Continuous Integration

Using kOps’ declarative manifests it is possible to create and manage clusters entirely in a CI environment. Rather than using kops create cluster and kops edit cluster, the cluster and instance group manifests can be stored in version control. This allows cluster changes to be made through reviewable commits rather than on a local workstation. This is ideal for larger teams in order to avoid possible collisions from simultaneous changes being made. It also provides an audit trail, consistent environment, and centralized view for any kOps commands being ran.

Running kOps in a CI environment can also be useful for upgrading kOps. Simply download a newer version in the CI environment and run a new pipeline. This will allow any changes to be reviewed prior to being applied. This strategy can be extended to sequentially upgrade kOps on multiple clusters, allowing changes to be tested on non-production environments first.

This page provides examples for managing kOps clusters in CI environments. The Manifest documentation describes how to create the YAML manifest files locally and includes high level examples of commands described below.

If you have a solution for a different CI platform or deployment strategy, feel free to open a Pull Request!

GitLab CI

GitLab CI is built into GitLab and allows commits to trigger CI pipelines.

Requirements

  • The GitLab runners that run the jobs need the appropriate permissions to invoke the kOps commands. For clusters in AWS this means providing AWS IAM credentials either with IAM User Keys set as secret variables in the project, or having the runner run on an EC2 instance with an instance profile attached.

Example Workflow

  1. A cluster administrator makes a change to a cluster manifest, commits and pushes to a feature branch on GitLab and opens a Merge Request
  2. A reviewer reviews the change to confirm it is as intended, and approves or merges the MR
  3. A “master” pipeline is triggered from this merge commit which runs a kops update cluster.
  4. The administrator reviews the output of the dryrun job to confirm the desired changes and initiates the update job which runs kops update cluster --yes.
  5. Once the cluster is updated, kops rolling-update cluster is ran which can be used to confirm any nodes that need replacement. The administrator then starts the roll job which runs kops rolling-update cluster --yes and replaces any nodes as necessary.
  1. # .gitlab-ci.yml
  2. stages:
  3. - dryrun
  4. - update
  5. - roll
  6. variables:
  7. KOPS_CLUSTER_NAME: ...
  8. KOPS_STATE_STORE: ...
  9. dryrun:
  10. stage: dryrun
  11. only:
  12. - master@namespace/project_name
  13. script:
  14. - kops replace --force -f cluster.yml
  15. - kops update cluster
  16. update:
  17. stage: update
  18. only:
  19. - master@namespace/project_name
  20. when: manual
  21. script:
  22. - kops update cluster --yes
  23. - kops rolling-update cluster
  24. roll:
  25. stage: roll
  26. only:
  27. - master@namespace/project_name
  28. when: manual
  29. script:
  30. - kops rolling-update cluster --yes

Considerations

  • The only: field in each job will need to be updated to reflect the real project’s namespace and name. The two variables will also need to be set to real values.
  • The jobs that make actual changes to the clusters are manually invoked (when: manual) though this could easily be removed to make them automatic.
  • This pipeline setup will create and update existing clusters in place. It does not perform a “blue/green” deployment of multiple clusters.
  • The pipeline can be extended to support multiple clusters by making separate jobs per cluster for each stage. Ensure the KOPS_CLUSTER_NAME variable is set correctly for each set of jobs.

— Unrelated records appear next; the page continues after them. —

-- pv_equiv track=rewrite | github.com/natgluons/HiringHelp-Chatbot | app.py | chunk_text
-- ===== SOURCE A (Python) =====
-- def chunk_text(text, max_length=50):
--     """Split text into chunks at sentence boundaries"""
--     sentences = []
--     current_sentence = []
--
--     for word in text.split():
--         current_sentence.append(word)
--         if word.endswith(('.', '!', '?', '...')):
--             sentences.append(' '.join(current_sentence))
--             current_sentence = []
--
--     if current_sentence:
--         sentences.append(' '.join(current_sentence))
--
--     chunks = []
--     current_chunk = []
--     current_length = 0
--
--     for sentence in sentences:
--         sentence_length = len(sentence.split())
--         if current_length + sentence_length > max_length and current_chunk:
--             chunk_text = ' '.join(current_chunk)
--             if not chunk_text.strip().endswith('.'):
--                 chunk_text = chunk_text.rstrip('.!?') + '.'
--             chunks.append(chunk_text)
--             current_chunk = []
--             current_length = 0
--
--         current_chunk.append(sentence)
--         current_length += sentence_length
--
--     if current_chunk:
--         chunk_text = ' '.join(current_chunk)
--         if not chunk_text.strip().endswith('.'):
--             chunk_text = chunk_text.rstrip('.!?') + '.'
--         chunks.append(chunk_text)
--
--     return chunks
-- ===== SOURCE B (Python) =====
-- def _norm(s):
--     if not s.strip().endswith('.'):
--         s = s.rstrip('.!?') + '.'
--     return s
--
--
-- def chunk_text(text, max_length=50):
--     """Index-based chunking: find sentence-end word indices, then emit chunks
--     as slices of the word list directly (no intermediate sentence strings)."""
--     words = text.split()
--     ends = [i + 1 for i, w in enumerate(words) if w.endswith(('.', '!', '?'))]
--     if len(words) != 0 and (not ends or ends[-1] != len(words)):
--         ends.append(len(words))
--     chunks = []
--     start = prev = count = 0
--     for e in ends:
--         if count != 0 and count + (e - prev) > max_length:
--             chunks.append(_norm(' '.join(words[start:prev])))
--             start, count = prev, 0
--         count += e - prev
--         prev = e
--     if words:
--         chunks.append(_norm(' '.join(words[start:])))
--     return chunks
-- ===== Notes on version B (the rewrite author's own statement) =====
-- stated objective: alternative
-- what changed: B never builds sentence strings: it computes the word-index positions of sentence ends with one enumerate pass, then walks those indices with start/prev/count counters and emits each chunk directly as a slice words[start:prev] of the word list, whereas A materialises a sentences list of joined strings and re-splits each sentence to count its words.
import Mathlib
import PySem

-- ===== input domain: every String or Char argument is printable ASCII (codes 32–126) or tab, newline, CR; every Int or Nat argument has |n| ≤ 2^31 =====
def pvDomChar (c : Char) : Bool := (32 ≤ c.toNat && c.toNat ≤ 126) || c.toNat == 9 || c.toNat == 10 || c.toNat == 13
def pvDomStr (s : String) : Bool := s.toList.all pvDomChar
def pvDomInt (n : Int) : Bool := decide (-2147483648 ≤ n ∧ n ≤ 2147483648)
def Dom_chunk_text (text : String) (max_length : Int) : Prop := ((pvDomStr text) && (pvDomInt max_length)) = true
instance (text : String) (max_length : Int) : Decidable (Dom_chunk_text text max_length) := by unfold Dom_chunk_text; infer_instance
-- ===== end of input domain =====

-- B re-implements A's chunking without building sentence strings: it computes sentence-end
-- WORD INDICES (one enumerate pass) and emits every chunk as a slice of the word list;
-- objective: alternative algorithm (index arithmetic instead of string assembly), same cost.


-- ===== PORT A =====

-- hand port of s.rstrip('.!?') (PySem has no rstrip-with-chars primitive): exact —
-- removes exactly the trailing characters among '.', '!', '?'
def ctRstripPunct (s : String) : String :=
  String.ofList ((s.toList.reverse.dropWhile (fun c => c == '.' || c == '!' || c == '?')).reverse)

-- the chunk-normalisation code that appears verbatim at A's two flush sites
def ctFinalizeA (chunk : List String) : String :=
  let s := PySem.Str.join " " chunk
  if !(PySem.Str.endswith (PySem.Str.strip s) ".") then ctRstripPunct s ++ "." else s

-- body of A's first loop: accumulate words into current_sentence, emit on sentence end
def ctSentStepA (st : List String × List String) (word : String) : List String × List String :=
  let current_sentence := st.2 ++ [word]
  if PySem.Str.endswith word "." || PySem.Str.endswith word "!" ||
     PySem.Str.endswith word "?" || PySem.Str.endswith word "..." then
    (st.1 ++ [PySem.Str.join " " current_sentence], [])
  else
    (st.1, current_sentence)

-- body of A's second loop over sentences (chunks, current_chunk, current_length)
def ctPackStepA (max_length : Int) (st : List String × List String × Int) (sentence : String) :
    List String × List String × Int :=
  let sentence_length : Int := ((PySem.Str.split₀ sentence).length : Int)
  if st.2.2 + sentence_length > max_length && !st.2.1.isEmpty then
    (st.1 ++ [ctFinalizeA st.2.1], [sentence], sentence_length)
  else
    (st.1, st.2.1 ++ [sentence], st.2.2 + sentence_length)

def chunk_text (text : String) (max_length : Int) : List String :=
  let p := (PySem.Str.split₀ text).foldl ctSentStepA ([], [])
  let sentences := if !p.2.isEmpty then p.1 ++ [PySem.Str.join " " p.2] else p.1
  let q := sentences.foldl (ctPackStepA max_length) ([], [], 0)
  if !q.2.1.isEmpty then q.1 ++ [ctFinalizeA q.2.1] else q.1

-- ===== PORT B =====

-- Source B's _norm helper
def ctNorm (s : String) : String :=
  if !(PySem.Str.endswith (PySem.Str.strip s) ".") then ctRstripPunct s ++ "." else s

-- Source B's sentence-end test w.endswith(('.', '!', '?'))
def ctP (w : String) : Bool :=
  PySem.Str.endswith w "." || PySem.Str.endswith w "!" || PySem.Str.endswith w "?"

-- body of Source B's loop over the end indices; state = (chunks, start, prev, count)
def ctBStep (words : List String) (max_length : Int)
    (st : List String × Int × Int × Int) (e : Int) : List String × Int × Int × Int :=
  if !(st.2.2.2 == 0) && decide (st.2.2.2 + (e - st.2.2.1) > max_length) then
    (st.1 ++ [ctNorm (PySem.Str.join " " (PySem.List.slice words (some st.2.1) (some st.2.2.1)))],
     st.2.2.1, e, e - st.2.2.1)
  else
    (st.1, st.2.1, e, st.2.2.2 + (e - st.2.2.1))

def chunk_text_alt (text : String) (max_length : Int) : List String :=
  let words := PySem.Str.split₀ text
  let ends0 := ((PySem.List.enumerate words 0).filter (fun p => ctP p.2)).map (fun p => p.1 + 1)
  -- Python: 'if len(words) != 0 and (not ends or ends[-1] != len(words)): ends.append(len(words))'
  let ends := if !(PySem.List.len words == 0) &&
      (ends0.isEmpty || !(PySem.List.pyGet? ends0 (-1) == some (PySem.List.len words)))
    then ends0 ++ [PySem.List.len words] else ends0
  let st := ends.foldl (ctBStep words max_length) ([], 0, 0, 0)
  if !words.isEmpty then
    st.1 ++ [ctNorm (PySem.Str.join " " (PySem.List.slice words (some st.2.1) none))]
  else st.1

-- ===== PRECONDITION & SPEC =====
def Spec_chunk_text (text : String) (max_length : Int) (out : List String) : Prop := out = chunk_text_alt text max_length
instance (text : String) (max_length : Int) (out : List String) : Decidable (Spec_chunk_text text max_length out) := by unfold Spec_chunk_text; infer_instance

-- ===== CLAIM (what is proved, stated in full; the proofs are below) =====
def Claim_equal_chunk_text : Prop := ∀ (text : String) (max_length : Int), Dom_chunk_text text max_length → Spec_chunk_text text max_length (chunk_text text max_length)

-- ===== LEMMAS AND PROOFS =====

-- the sentence groups (lists of consecutive words) A's first loop produces, as word lists
def ctGroupsAux : List String → List String → List (List String)
  | cs, [] => if cs.isEmpty then [] else [cs]
  | cs, w :: ws => if ctP w then (cs ++ [w]) :: ctGroupsAux [] ws else ctGroupsAux (cs ++ [w]) ws

-- cumulative end indices of the groups, starting at word index k
def ctCum (k : Nat) : List (List String) → List Int
  | [] => []
  | g :: gs => ((k + g.length : Nat) : Int) :: ctCum (k + g.length) gs

-- a word ending in "..." also ends in ".", so A's four-way test equals B's three-way test ctP
lemma ctEnds_eq (w : String) :
    (PySem.Str.endswith w "." || PySem.Str.endswith w "!" ||
     PySem.Str.endswith w "?" || PySem.Str.endswith w "...") = ctP w := by
  by_cases h : PySem.Str.endswith w "..." = true
  · have h1 : PySem.Str.endswith w "." = true := by
      simp only [PySem.Str.endswith_eq, PySem.Chars.endswith_iff] at h ⊢
      exact List.IsSuffix.trans (by decide) h
    unfold ctP; rw [h, h1]; simp
  · rw [Bool.not_eq_true] at h
    unfold ctP; rw [h]; simp

-- A's first loop, finished off, yields exactly the joined groups
lemma sentFold (ws : List String) : ∀ (acc cs : List String),
    (let r := ws.foldl ctSentStepA (acc, cs);
     if !r.2.isEmpty then r.1 ++ [PySem.Str.join " " r.2] else r.1)
      = acc ++ (ctGroupsAux cs ws).map (PySem.Str.join " ") := by
  induction ws with
  | nil =>
    intro acc cs
    by_cases h : cs.isEmpty <;> simp_all [ctGroupsAux]
  | cons w ws ih =>
    intro acc cs
    simp only [List.foldl_cons, ctSentStepA, ctEnds_eq, ctGroupsAux]
    by_cases h : ctP w = true
    · simp only [h, if_true]
      rw [ih]
      simp
    · rw [Bool.not_eq_true] at h
      simp only [h, Bool.false_eq_true, if_false]
      rw [ih]

lemma groupsAux_flatten (ws : List String) : ∀ cs, (ctGroupsAux cs ws).flatten = cs ++ ws := by
  induction ws with
  | nil => intro cs; by_cases h : cs.isEmpty <;> simp_all [ctGroupsAux]
  | cons w ws ih =>
    intro cs
    simp only [ctGroupsAux]
    by_cases h : ctP w = true
    · simp [h, ih]
    · rw [Bool.not_eq_true] at h
      simp [h, ih]

lemma groupsAux_ne_nil (ws : List String) : ∀ cs g, g ∈ ctGroupsAux cs ws → g ≠ [] := by
  induction ws with
  | nil =>
    intro cs g hg
    by_cases h : cs.isEmpty <;> simp_all [ctGroupsAux]
  | cons w ws ih =>
    intro cs g hg
    simp only [ctGroupsAux] at hg
    by_cases h : ctP w = true
    · simp only [h, if_true, List.mem_cons] at hg
      rcases hg with rfl | hg
      · simp
      · exact ih [] g hg
    · rw [Bool.not_eq_true] at h
      simp only [h, Bool.false_eq_true, if_false] at hg
      exact ih (cs ++ [w]) g hg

In this case, it is possible to use kops toolbox template to manage one YAML template and per-cluster values files with which to render the template. See the Cluster Template documentation for more information. kops toolbox template would then be ran before kops replace.

Limitations

  • This pipeline does not have a true “dryrun” job that can be ran on non-master branches, for example before a merge request is merged. This is because the required kops replace before the kops update cluster will update the live assets in the state store which could impact newly launched nodes that download these assets. PR #6465 added support for copying the state store to a local filesystem prior to kops replace, allowing the dryrun pipeline to be completely isolated from the live state store. For example, run aws s3 sync "$KOPS_STATE_STORE"/"$CLUSTER_NAME" /some/local/path/"$CLUSTER_NAME" --exclude '*backups/*' --quiet first, then pass --state /some/local/path to kops replace and kops update cluster.